[Start of section]

-- pv_equiv track=rewrite | github.com/mario3219/intro-projects | lab06/words.py | count_all_except
-- ===== SOURCE A (Python) =====
-- def count_all_except(words, stopwords):
--     counts = [0]*len(words)
--     my_zip = zip(words, counts)
--     counts = dict(my_zip)
--
--     for word in words:
--         if word not in stopwords:
--             counts[word] = counts[word] + 1
--     return counts
-- ===== SOURCE B (Python) =====
-- def count_all_except(words, stopwords):
--     # Distinct words in first-appearance order, then one closed-form count per key:
--     # no incremental counting loop, no mutation of a running dict.
--     return {w: (0 if w in stopwords else words.count(w))
--             for w in dict.fromkeys(words)}
-- ===== Notes on version B (the rewrite author's own statement) =====
-- stated objective: alternative
-- what changed: B builds no running dict at all: it takes the distinct words in first-appearance order (dict.fromkeys) and maps each to a closed-form value, 0 for stopwords else words.count(w), instead of A's zero-initialised dict mutated by a per-token increment loop.
import Mathlib
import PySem

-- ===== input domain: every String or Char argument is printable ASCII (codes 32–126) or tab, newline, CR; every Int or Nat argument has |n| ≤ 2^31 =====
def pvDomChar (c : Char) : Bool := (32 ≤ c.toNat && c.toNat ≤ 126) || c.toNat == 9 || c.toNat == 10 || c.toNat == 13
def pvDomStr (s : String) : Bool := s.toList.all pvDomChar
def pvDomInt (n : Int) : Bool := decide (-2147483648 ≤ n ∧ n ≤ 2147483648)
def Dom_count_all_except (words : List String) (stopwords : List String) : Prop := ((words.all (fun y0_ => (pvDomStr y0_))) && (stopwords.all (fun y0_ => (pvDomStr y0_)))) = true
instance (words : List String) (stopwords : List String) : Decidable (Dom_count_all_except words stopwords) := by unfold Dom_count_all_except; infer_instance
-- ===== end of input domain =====

-- B replaces A's incremental dict-mutation loop by a direct comprehension: dedupe the
-- words (first-appearance order) and compute each count in closed form (alternative decomposition).

-- ===== PORT A =====
def count_all_except (words : List String) (stopwords : List String) : List (String × Int) :=
  -- counts = [0]*len(words); counts = dict(zip(words, counts))
  let counts := PySem.Dict.ofList (words.zip (List.replicate words.length (0 : Int)))
  -- for word in words: if word not in stopwords: counts[word] = counts[word] + 1
  -- (counts[word] is always present here, so getD _ 0 is exact)
  let counts := words.foldl
    (fun d word => if ¬ (word ∈ stopwords) then d.insert word (d.getD word 0 + 1) else d) counts
  counts.items

-- ===== PORT B =====
def count_all_except_alt (words : List String) (stopwords : List String) : List (String × Int) :=
  -- {w: (0 if w in stopwords else words.count(w)) for w in dict.fromkeys(words)}
  (PySem.List.dedup words).map
    (fun w => (w, if w ∈ stopwords then (0 : Int) else (PySem.List.count words w : Int)))

-- ===== PRECONDITION & SPEC =====
def Spec_count_all_except (words : List String) (stopwords : List String) (out : List (String × Int)) : Prop := out = count_all_except_alt words stopwords
instance (words : List String) (stopwords : List String) (out : List (String × Int)) : Decidable (Spec_count_all_except words stopwords out) := by unfold Spec_count_all_except; infer_instance

-- ===== CLAIM (what is proved, stated in full; the proofs are below) =====
def Claim_equal_count_all_except : Prop := ∀ (words : List String) (stopwords : List String), Dom_count_all_except words stopwords → Spec_count_all_except words stopwords (count_all_except words stopwords)

-- ===== LEMMAS AND PROOFS =====

-- a fold of inserts whose values are all 0 leaves every getD _ 0 at 0
theorem pv_getD_zeros (k : String) :
    ∀ (ps : List (String × Int)) (d : PySem.Dict String Int),
      (∀ p ∈ ps, p.2 = (0 : Int)) → d.getD k 0 = 0 →
      (ps.foldl (fun d p => d.insert p.1 p.2) d).getD k 0 = 0 := by
  intro ps
  induction ps with
  | nil => intro d _ hd; simpa using hd
  | cons p ps ih =>
    intro d hps hd
    simp only [List.foldl_cons]
    refine ih _ (fun q hq => hps q (by simp [hq])) ?_
    rw [PySem.Dict.getD_insert]
    split
    · exact hps p (by simp)
    · exact hd

-- a fold whose step preserves keys on already-present keys preserves the key list
theorem pv_keys_pres (g : PySem.Dict String Int → String → PySem.Dict String Int)
    (hg : ∀ d w, w ∈ PySem.Dict.keys d → PySem.Dict.keys (g d w) = PySem.Dict.keys d) :
    ∀ (l : List String) (d : PySem.Dict String Int),
      (∀ w ∈ l, w ∈ PySem.Dict.keys d) → PySem.Dict.keys (l.foldl g d) = PySem.Dict.keys d := by
  intro l
  induction l with
  | nil => intro d _; rfl
  | cons w l ih =>
    intro d h
    simp only [List.foldl_cons]
    rw [ih _ (fun x hx => by rw [hg d w (h w (by simp))]; exact h x (by simp [hx])),
        hg d w (h w (by simp))]

-- A's counting loop: getD after the loop
theorem pv_loopA_getD (sw : List String) (k : String) :
    ∀ (l : List String) (d : PySem.Dict String Int),
      (l.foldl (fun d word => if ¬ (word ∈ sw) then d.insert word (d.getD word 0 + 1) else d) d).getD k 0
      = d.getD k 0 + (if k ∈ sw then 0 else (l.count k : Int)) := by
  intro l
  induction l with
  | nil => intro d; simp
  | cons w l ih =>
    intro d
    simp only [List.foldl_cons]
    by_cases hw : w ∈ sw
    · rw [if_neg (by simp [hw]), ih]
      by_cases hk : k ∈ sw
      · simp [hk]
      · have hkw : ¬ k = w := fun h => hk (h ▸ hw)
        have hwk : ¬ w = k := fun h => hkw h.symm
        simp [hk, hwk]
    · rw [if_pos (by simp [hw]), ih, PySem.Dict.getD_insert]
      by_cases hkw : k = w
      · subst hkw
        have hk : ¬ k ∈ sw := hw
        simp [hk]
        ring
      · have hwk : ¬ w = k := fun h => hkw h.symm
        by_cases hk : k ∈ sw
        · simp [hk, hkw]
        · simp [hk, hkw, hwk]

-- keys of A's initial dict are the distinct words in first-appearance order
theorem pv_keysA0 (words : List String) :
    PySem.Dict.keys (PySem.Dict.ofList (words.zip (List.replicate words.length (0 : Int))))
      = PySem.Set.ofList words := by
  have h : PySem.Dict.ofList (words.zip (List.replicate words.length (0 : Int)))
      = (words.zip (List.replicate words.length (0 : Int))).foldl
          (fun d p => d.insert p.1 p.2) PySem.Dict.empty := rfl
  rw [h, PySem.Dict.keys_foldl_insert_key _ (fun p : String × Int => p.1) (fun d p => p.2)]
  rw [PySem.Dict.keys_empty, PySem.Set.update_nil_left]
  congr 1
  exact List.map_fst_zip (by simp)

theorem count_all_except_eq (words stopwords : List String) :
    count_all_except words stopwords = count_all_except_alt words stopwords := by
  unfold count_all_except count_all_except_alt
  have hkA0 := pv_keysA0 words
  have hkA : PySem.Dict.keys
      (words.foldl (fun d word => if ¬ (word ∈ stopwords) then d.insert word (d.getD word 0 + 1) else d)
        (PySem.Dict.ofList (words.zip (List.replicate words.length (0 : Int)))))
      = PySem.Set.ofList words := by
    rw [pv_keys_pres _ ?hg words _ ?hmem, hkA0]
    case hg =>
      intro d w hw
      split
      · exact PySem.Dict.keys_insert_of_contains _ _ ((PySem.Dict.contains_iff_mem_keys _ _).2 hw)
      · rfl
    case hmem =>
      intro w hw; rw [hkA0]; exact (PySem.Set.mem_ofList _ _).2 hw
  have hndA : (PySem.Dict.keys
      (words.foldl (fun d word => if ¬ (word ∈ stopwords) then d.insert word (d.getD word 0 + 1) else d)
        (PySem.Dict.ofList (words.zip (List.replicate words.length (0 : Int)))))).Nodup := by
    rw [hkA]; exact PySem.Set.nodup_ofList words
  rw [PySem.Dict.items_eq_map_keys _ hndA 0, hkA, PySem.List.dedup_eq_ofList]
  apply List.map_congr_left
  intro k hk
  rw [pv_loopA_getD]
  have h0 : (PySem.Dict.ofList (words.zip (List.replicate words.length (0 : Int)))).getD k 0 = 0 := by
    refine pv_getD_zeros k _ _ (fun p hp => ?_) (by simp [PySem.Dict.getD_empty])
    exact List.eq_of_mem_replicate (List.of_mem_zip hp).2
  rw [h0, PySem.List.count_eq]
  by_cases hs : k ∈ stopwords
  · simp [hs]
  · simp [hs]

-- ===== VERDICT (by name: the statement is the Claim_ definition above) =====
theorem count_all_except_spec : Claim_equal_count_all_except := by
  intro words stopwords _
  unfold Spec_count_all_except
  exact count_all_except_eq words stopwords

[End of section]

For this task, write out exactly the lines of the entries above, starting at the line with "import PySem" and ending at the line with "def pvDomChar (c", both included, and no others.

import PySem

-- ===== input domain: every String or Char argument is printable ASCII (codes 32–126) or tab, newline, CR; every Int or Nat argument has |n| ≤ 2^31 =====
def pvDomChar (c : Char) : Bool := (32 ≤ c.toNat && c.toNat ≤ 126) || c.toNat == 9 || c.toNat == 10 || c.toNat == 13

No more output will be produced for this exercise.